**Work instruction**
Only lines with the string "symm" are wanted. Pull them out of the data.

START Records for the exercise

-- ===== PRECONDITION & SPEC =====
-- Pre_ excludes exactly the inputs (n = 0 or m = 0 with n ≠ m) on which A's while-loops never terminate
-- (0 % p == 0 forever); A returns on every input satisfying Pre_.
def Pre_solve (n : Int) (m : Int) : Prop := (n ≠ 0 ∧ m ≠ 0) ∨ n = m
instance (n : Int) (m : Int) : Decidable (Pre_solve n m) := by unfold Pre_solve; infer_instance
def pvWitness_solve : Int × Int := (12, 18)

def Spec_solve (n : Int) (m : Int) (out : Int) : Prop := out = solve_alt n m
instance (n : Int) (m : Int) (out : Int) : Decidable (Spec_solve n m out) := by unfold Spec_solve; infer_instance

-- ===== CLAIM (what is proved, stated in full; the proofs are below) =====
def Claim_equal_solve : Prop := ∀ (n : Int) (m : Int), Dom_solve n m → Pre_solve n m → Spec_solve n m (solve n m)

-- ===== LEMMAS AND PROOFS =====

-- p-adic valuation and its cofactor, on the Int carrying the sign
def vE (p : Nat) (x : Int) : Nat := x.natAbs.factorization p
def ocE (p : Nat) (x : Int) : Int := x / (p : Int) ^ vE p x

theorem stripB_eq_stripGo (p : Int) : ∀ (f : Nat) (x t : Int), stripB p f x t = stripGo p f x t := by
  intro f
  induction f with
  | zero => intro x t; rfl
  | succ f ih =>
    intro x t
    simp only [stripB, stripGo]
    split <;> simp [ih]

theorem stripGo_exact (p : Int) (hp : 2 ≤ p) :
    ∀ (v f : Nat), v ≤ f → ∀ (k c : Int), ¬ p ∣ k →
      stripGo p f (p ^ v * k) c = (k, c + v) := by
  intro v
  induction v with
  | zero =>
    intro f _ k c hk
    cases f with
    | zero => simp [stripGo]
    | succ f =>
      simp only [stripGo, pow_zero, one_mul]
      rw [if_neg (by rw [PySem.Int.mod_eq_zero_iff_dvd]; exact hk)]
      simp
  | succ v ih =>
    intro f hf k c hk
    obtain ⟨f, rfl⟩ : ∃ f', f = f' + 1 := ⟨f - 1, by omega⟩
    have hp0 : p ≠ 0 := by omega
    simp only [stripGo]
    rw [if_pos (by rw [PySem.Int.mod_eq_zero_iff_dvd]; exact ⟨p ^ v * k, by ring⟩)]
    have hfd : PySem.Int.floordiv (p ^ (v + 1) * k) p = p ^ v * k := by
      rw [PySem.Int.floordiv_eq_ediv_of_pos (by omega),
        show p ^ (v + 1) * k = p * (p ^ v * k) by ring, Int.mul_ediv_cancel_left _ hp0]
    rw [hfd, ih f (by omega) k (c + 1) hk]
    refine Prod.ext rfl ?_
    push_cast
    ring
-- pv_equiv track=rewrite | github.com/KaioGabriel-the/Algoritmo | bee/beepy/bee1188.py | inferior
-- ===== SOURCE A (Python) =====
-- def inferior(matriz,):
--     elementos = []
--     for l in range(len(matriz)):
--         for c in range(len(matriz[l])):
--             if (l == c or (l+c) == (len(matriz)-1)) and l == len(matriz) // 2:
--                 elemento = matriz[l][c]
--                 elementos.append(elemento)
--
--     return elementos
-- ===== SOURCE B (Python) =====
-- def inferior(matriz):
--     n = len(matriz)
--     if n == 0:
--         return []
--     m = n // 2
--     row = matriz[m]
--     cols = [m] if n % 2 == 1 else [n - 1 - m, m]
--     return [row[c] for c in cols if c < len(row)]
-- ===== Notes on version B (the rewrite author's own statement) =====
-- stated objective: faster
-- what changed: A scans every cell of the matrix with two nested loops testing the diagonal/anti-diagonal/middle-row condition; B computes the middle row index m = n//2 once and directly reads that row's two matching columns (m and n-1-m, in column order), so only one row is touched.
import Mathlib
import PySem

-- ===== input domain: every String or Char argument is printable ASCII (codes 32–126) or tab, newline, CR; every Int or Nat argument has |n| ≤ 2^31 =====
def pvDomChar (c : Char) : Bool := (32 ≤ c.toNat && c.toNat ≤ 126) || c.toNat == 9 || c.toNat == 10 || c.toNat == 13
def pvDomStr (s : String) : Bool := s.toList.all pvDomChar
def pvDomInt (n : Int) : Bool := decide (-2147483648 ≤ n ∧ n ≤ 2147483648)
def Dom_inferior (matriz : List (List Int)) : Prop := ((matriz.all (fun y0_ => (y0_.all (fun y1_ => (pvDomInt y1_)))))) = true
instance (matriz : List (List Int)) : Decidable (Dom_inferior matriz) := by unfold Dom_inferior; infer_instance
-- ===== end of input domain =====

-- B replaces A's scan of the whole matrix by direct indexing of the two relevant
-- columns of the middle row (objective: faster, O(1) row accesses instead of O(n*m)).

-- ===== PORT A =====
def inferior (matriz : List (List Int)) : List Int :=
  (PySem.List.pyRange 0 (matriz.length : Int) 1).foldl (fun elementos l =>
    (PySem.List.pyRange 0 ((PySem.List.pyGetD matriz l []).length : Int) 1).foldl
      (fun elementos c =>
        if (l == c || l + c == (matriz.length : Int) - 1)
            && (l == PySem.Int.floordiv (matriz.length : Int) 2)
        then elementos ++ [PySem.List.pyGetD (PySem.List.pyGetD matriz l []) c 0]
        else elementos)
      elementos) []

-- ===== PORT B =====
def inferior_alt (matriz : List (List Int)) : List Int :=
  if (matriz.length : Int) == 0 then []
  else
    let n : Int := (matriz.length : Int)
    let m : Int := PySem.Int.floordiv n 2
    let row : List Int := PySem.List.pyGetD matriz m []
    let cols : List Int := if PySem.Int.mod n 2 == 1 then [m] else [n - 1 - m, m]
    (cols.filter (fun c => c < (row.length : Int))).map
      (fun c => PySem.List.pyGetD row c 0)

-- ===== PRECONDITION & SPEC =====
def Spec_inferior (matriz : List (List Int)) (out : List Int) : Prop := out = inferior_alt matriz
instance (matriz : List (List Int)) (out : List Int) : Decidable (Spec_inferior matriz out) := by unfold Spec_inferior; infer_instance

-- ===== CLAIM (what is proved, stated in full; the proofs are below) =====
def Claim_equal_inferior : Prop := ∀ (matriz : List (List Int)), Dom_inferior matriz → Spec_inferior matriz (inferior matriz)

-- ===== LEMMAS AND PROOFS =====

-- filtering a range for a single target value
lemma filter_range_single (x : Int) (hx : 0 ≤ x) (N : Nat) :
    (PySem.List.pyRange 0 (N : Int) 1).filter (fun c => c == x)
      = if x < (N : Int) then [x] else [] := by
  induction N with
  | zero => simp [PySem.List.pyRange_one_eq_nil]; omega
  | succ N ih =>
      rw [show ((N + 1 : Nat) : Int) = (N : Int) + 1 by push_cast; ring,
        PySem.List.pyRange_one_succ_right (a := 0) (b := (N : Int)) (by omega),
        List.filter_append, ih]
      by_cases h2 : x = (N : Int)
      · simp [h2, show (N : Int) < (N : Int) + 1 by omega]
      · have hNx : ((N : Int) == x) = false := by simp [Ne.symm h2]
        simp [hNx, show x < (N : Int) + 1 ↔ x < (N : Int) by omega]

-- filtering a range for two target values x < y (result in increasing order)
lemma filter_range_pair (x y : Int) (hx : 0 ≤ x) (hxy : x < y) (N : Nat) :
    (PySem.List.pyRange 0 (N : Int) 1).filter (fun c => c == x || c == y)
      = (if x < (N : Int) then [x] else []) ++ (if y < (N : Int) then [y] else []) := by
  induction N with
  | zero => simp [PySem.List.pyRange_one_eq_nil]; omega
  | succ N ih =>
      rw [show ((N + 1 : Nat) : Int) = (N : Int) + 1 by push_cast; ring,
        PySem.List.pyRange_one_succ_right (a := 0) (b := (N : Int)) (by omega),
        List.filter_append, ih]
      by_cases h3 : x = (N : Int)
      · simp [h3, show ¬ y < (N : Int) by omega,
          show (N : Int) < (N : Int) + 1 by omega, show ¬ y < (N : Int) + 1 by omega]
      · by_cases h4 : y = (N : Int)
        · simp [show ((N : Int) == x) = false by simp [Ne.symm h3], h4,
            show x < (N : Int) by omega,
            show x < (N : Int) + 1 by omega, show (N : Int) < (N : Int) + 1 by omega]
        · simp [show ((N : Int) == x) = false by simp [Ne.symm h3],
            show ((N : Int) == y) = false by simp [Ne.symm h4],
            show x < (N:Int) + 1 ↔ x < (N:Int) by omega,
            show y < (N:Int) + 1 ↔ y < (N:Int) by omega]

-- A's double loop, written as a flatMap of filtered column ranges
lemma inferior_eq_flatMap (matriz : List (List Int)) :
    inferior matriz =
      (PySem.List.pyRange 0 (matriz.length : Int) 1).flatMap (fun l =>
        ((PySem.List.pyRange 0 ((PySem.List.pyGetD matriz l []).length : Int) 1).filter
            (fun c => (l == c || l + c == (matriz.length : Int) - 1)
              && (l == PySem.Int.floordiv (matriz.length : Int) 2))).map
          (fun c => PySem.List.pyGetD (PySem.List.pyGetD matriz l []) c 0)) := by
  unfold inferior
  have h := PySem.List.foldl_congr_mem (PySem.List.pyRange 0 (matriz.length : Int) 1)
      (fun elementos l =>
        (PySem.List.pyRange 0 ((PySem.List.pyGetD matriz l []).length : Int) 1).foldl
          (fun elementos c =>
            if (l == c || l + c == (matriz.length : Int) - 1)
                && (l == PySem.Int.floordiv (matriz.length : Int) 2)
            then elementos ++ [PySem.List.pyGetD (PySem.List.pyGetD matriz l []) c 0]
            else elementos)
          elementos)
      (fun elementos l => elementos ++
        ((PySem.List.pyRange 0 ((PySem.List.pyGetD matriz l []).length : Int) 1).filter
            (fun c => (l == c || l + c == (matriz.length : Int) - 1)
              && (l == PySem.Int.floordiv (matriz.length : Int) 2))).map
          (fun c => PySem.List.pyGetD (PySem.List.pyGetD matriz l []) c 0))
      [] (fun acc l _ => PySem.List.foldl_append_if _ _ _ _)
  rw [h, PySem.List.foldl_append_eq_flatMap]
  simp

-- ===== VERDICT (by name: the statement is the Claim_ definition above) =====
theorem inferior_spec : Claim_equal_inferior := by
  intro matriz _
  unfold Spec_inferior
  rcases Nat.eq_zero_or_pos matriz.length with h0 | hpos
  · rw [inferior_eq_flatMap]
    simp [inferior_alt, h0, PySem.List.pyRange_one_eq_nil]
  · -- the matrix is nonempty; A's double loop collapses to the middle row's two columns
    set n : Int := (matriz.length : Int) with hn
    set m : Int := PySem.Int.floordiv n 2 with hmdef
    have hm : m = n / 2 := PySem.Int.floordiv_eq_ediv_of_pos (by omega)
    have hm0 : 0 ≤ m := by omega
    have hmn : m < n := by omega
    set row : List Int := PySem.List.pyGetD matriz m [] with hrow
    set L : Int := (row.length : Int) with hL
    have hL0 : 0 ≤ L := by positivity
    -- A's flatMap has empty terms at every l ≠ m
    rw [inferior_eq_flatMap,
      PySem.List.pyRange_one_append 0 m n hm0 (le_of_lt hmn),
      PySem.List.pyRange_one_cons hmn, List.flatMap_append, List.flatMap_cons]
    have hleft : (PySem.List.pyRange 0 m).flatMap (fun l =>
        ((PySem.List.pyRange 0 ((PySem.List.pyGetD matriz l []).length : Int)).filter
            (fun c => (l == c || l + c == n - 1) && (l == m))).map
          (fun c => PySem.List.pyGetD (PySem.List.pyGetD matriz l []) c 0)) = [] := by
      rw [List.flatMap_eq_nil_iff]
      intro l hl
      have hlm : l < m := ((PySem.List.mem_pyRange_one).1 hl).2
      have : ∀ c, ((l == c || l + c == n - 1) && (l == m)) = false := by
        intro c; simp; omega
      simp [this]
    have hright : (PySem.List.pyRange (m + 1) n).flatMap (fun l =>
        ((PySem.List.pyRange 0 ((PySem.List.pyGetD matriz l []).length : Int)).filter
            (fun c => (l == c || l + c == n - 1) && (l == m))).map
          (fun c => PySem.List.pyGetD (PySem.List.pyGetD matriz l []) c 0)) = [] := by
      rw [List.flatMap_eq_nil_iff]
      intro l hl
      have hlm : m + 1 ≤ l := ((PySem.List.mem_pyRange_one).1 hl).1
      have : ∀ c, ((l == c || l + c == n - 1) && (l == m)) = false := by
        intro c; simp; omega
      simp [this]
    rw [hleft, hright]
    -- the single surviving term, at l = m
    by_cases hodd : PySem.Int.mod n 2 == 1
    · -- odd size: the two target columns coincide
      have hparity : n = 2 * m + 1 := by
        have := PySem.Int.mod_eq_emod_of_pos (a := n) (b := 2) (by omega)
        simp at hodd
        omega
      have hcongr : List.filter
            (fun c => (m == c || m + c == n - 1) && (m == m))
            (PySem.List.pyRange 0 L)
          = List.filter (fun c => c == m) (PySem.List.pyRange 0 L) := by
        apply List.filter_congr
        intro c _
        rw [Bool.eq_iff_iff]
        simp
        omega
      rw [hcongr]
      rw [filter_range_single m hm0 row.length]
      simp only [inferior_alt, ← hn, ← hmdef, ← hrow, hodd, if_true]
      by_cases hmL : m < (row.length : Int) <;> simp [hmL] <;> omega
    · -- even size: two distinct target columns n-1-m < m
      have hparity : n = 2 * m := by
        have := PySem.Int.mod_eq_emod_of_pos (a := n) (b := 2) (by omega)
        simp at hodd
        omega
      have hm1 : 1 ≤ m := by omega
      have hcongr : List.filter
            (fun c => (m == c || m + c == n - 1) && (m == m))
            (PySem.List.pyRange 0 L)
          = List.filter (fun c => c == n - 1 - m || c == m) (PySem.List.pyRange 0 L) := by
        apply List.filter_congr
        intro c _
        rw [Bool.eq_iff_iff]
        simp
        omega
      rw [hcongr]
      rw [filter_range_pair (n - 1 - m) m (by omega) (by omega) row.length]
      simp only [inferior_alt, ← hn, ← hmdef, ← hrow, hodd]
      by_cases h1 : n - 1 - m < (row.length : Int) <;>
        by_cases h2 : m < (row.length : Int) <;>
          simp [h1, h2, List.filter] <;> omega
lemma upd3_cells (N : Int) (B : List Int) (i j w : Int)
    (d : PySem.Dict Int (PySem.Dict Int Int)) (m : PySem.Dict Int Int)
    (hm : d.get? i = some m) (hw : m.getD j 0 = w) (hC : Wf2 d) :
    (([j-1, j, j+1] : List Int).foldl (updA N B i j) d).get? i = some m ∧
    Wf2 (([j-1, j, j+1] : List Int).foldl (updA N B i j) d) ∧
    (∀ a b : Int, cellA (([j-1, j, j+1] : List Int).foldl (updA N B i j) d) a b =
      if a = i + b ∧ (b = j-1 ∨ b = j ∨ b = j+1) ∧ 1 ≤ b ∧ a ≤ N ∧ B.contains a = false
      then optMin (cellA d a b) (some (w + 1)) else cellA d a b) := by
  obtain ⟨h11, h12, h13⟩ := updA_cells N B i j w d m hm hw hC (j-1)
  obtain ⟨h21, h22, h23⟩ := updA_cells N B i j w _ m h11 hw h12 j
  obtain ⟨h31, h32, h33⟩ := updA_cells N B i j w _ m h21 hw h22 (j+1)
  rw [List.foldl_cons, List.foldl_cons, List.foldl_cons, List.foldl_nil]
  refine ⟨h31, h32, fun a b => ?_⟩
  rw [h33 a b, h23 a b, h13 a b]
  by_cases hco : a = i + b ∧ (b = j-1 ∨ b = j ∨ b = j+1) ∧ 1 ≤ b ∧ a ≤ N ∧ B.contains a = false
  · rw [if_pos hco]
    obtain ⟨ha, hb, h1b, hN, hB⟩ := hco
    rcases hb with rfl | rfl | rfl
    · rw [if_neg (by rintro ⟨-, h, -⟩; omega), if_neg (by rintro ⟨-, h, -⟩; omega),
        if_pos ⟨by omega, rfl, h1b, hN, hB⟩]
    · rw [if_neg (by rintro ⟨-, h, -⟩; omega), if_pos ⟨by omega, rfl, h1b, hN, hB⟩,
        if_neg (by rintro ⟨-, h, -⟩; omega)]
    · rw [if_pos ⟨by omega, rfl, h1b, hN, hB⟩, if_neg (by rintro ⟨-, h, -⟩; omega),
        if_neg (by rintro ⟨-, h, -⟩; omega)]
  · have hn1 : ¬ (a = i + (j-1) ∧ b = j-1 ∧ 1 ≤ j-1 ∧ a ≤ N ∧ B.contains a = false) := by
      rintro ⟨ha, rfl, h1, hN, hB⟩
      exact hco ⟨by omega, Or.inl rfl, h1, hN, hB⟩
    have hn2 : ¬ (a = i + j ∧ b = j ∧ 1 ≤ j ∧ a ≤ N ∧ B.contains a = false) := by
      rintro ⟨ha, rfl, h1, hN, hB⟩
      exact hco ⟨by omega, Or.inr (Or.inl rfl), h1, hN, hB⟩
    have hn3 : ¬ (a = i + (j+1) ∧ b = j+1 ∧ 1 ≤ j+1 ∧ a ≤ N ∧ B.contains a = false) := by
      rintro ⟨ha, rfl, h1, hN, hB⟩
      exact hco ⟨by omega, Or.inr (Or.inr rfl), h1, hN, hB⟩
    rw [if_neg hco, if_neg hn3, if_neg hn2, if_neg hn1]

lemma outerA_cells (N : Int) (B : List Int) (i : Int) (m : PySem.Dict Int Int)
    (hmv : ∀ q, m.get? q = fS B i q) :
    ∀ (ks : List Int) (d : PySem.Dict Int (PySem.Dict Int Int)),
    d.get? i = some m → Wf2 d →
    (∀ q ∈ ks, fS B i q ≠ none) →
    ((ks.foldl (fun dp j => ([j-1, j, j+1] : List Int).foldl (updA N B i j) dp) d).get? i = some m ∧
     Wf2 (ks.foldl (fun dp j => ([j-1, j, j+1] : List Int).foldl (updA N B i j) dp) d) ∧
     (∀ a b : Int, cellA (ks.foldl (fun dp j => ([j-1, j, j+1] : List Int).foldl (updA N B i j) dp) d) a b =
       if a = i + b ∧ 1 ≤ b ∧ a ≤ N ∧ B.contains a = false
       then ks.foldl (fun acc q => if q = b-1 ∨ q = b ∨ q = b+1
           then optMin acc ((fS B i q).map (· + 1)) else acc) (cellA d a b)
       else cellA d a b)) := by
  intro ks
  induction ks with
  | nil =>
      intro d hm hC _
      refine ⟨hm, hC, fun a b => ?_⟩
      rw [List.foldl_nil]
      split_ifs <;> rfl
  | cons j ks ih =>
      intro d hm hC hkv
      obtain ⟨wv, hwv⟩ := Option.ne_none_iff_exists'.mp (hkv j List.mem_cons_self)
      have hw : m.getD j 0 = wv := by
        rw [PySem.Dict.getD_eq_get?_getD, hmv j, hwv]; rfl
      obtain ⟨h1, h2, h3⟩ := upd3_cells N B i j wv d m hm hw hC
      rw [List.foldl_cons]
      obtain ⟨g1, g2, g3⟩ := ih _ h1 h2 (fun q hq => hkv q (List.mem_cons_of_mem j hq))
      refine ⟨g1, g2, fun a b => ?_⟩
      rw [g3 a b]
      by_cases hco : a = i + b ∧ 1 ≤ b ∧ a ≤ N ∧ B.contains a = false
      · rw [if_pos hco, if_pos hco]
        conv_rhs => rw [List.foldl_cons]
        congr 1
        rw [h3 a b]
        obtain ⟨ha, h1b, hN, hB⟩ := hco
        by_cases hwin : j = b-1 ∨ j = b ∨ j = b+1
        · rw [if_pos ⟨ha, by omega, h1b, hN, hB⟩, if_pos hwin, hwv]
          rfl
        · rw [if_neg (by rintro ⟨-, h, -⟩; omega), if_neg hwin]
      · rw [if_neg hco, h3 a b, if_neg (by rintro ⟨ha, hwb, h1, hN, hB⟩; exact hco ⟨ha, h1, hN, hB⟩), if_neg hco]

END Records for the exercise

**Task answer**
      · have hNx : ((N : Int) == x) = false := by simp [Ne.symm h2]
        · simp [show ((N : Int) == x) = false by simp [Ne.symm h3], h4,
        · simp [show ((N : Int) == x) = false by simp [Ne.symm h3],
            show ((N : Int) == y) = false by simp [Ne.symm h4],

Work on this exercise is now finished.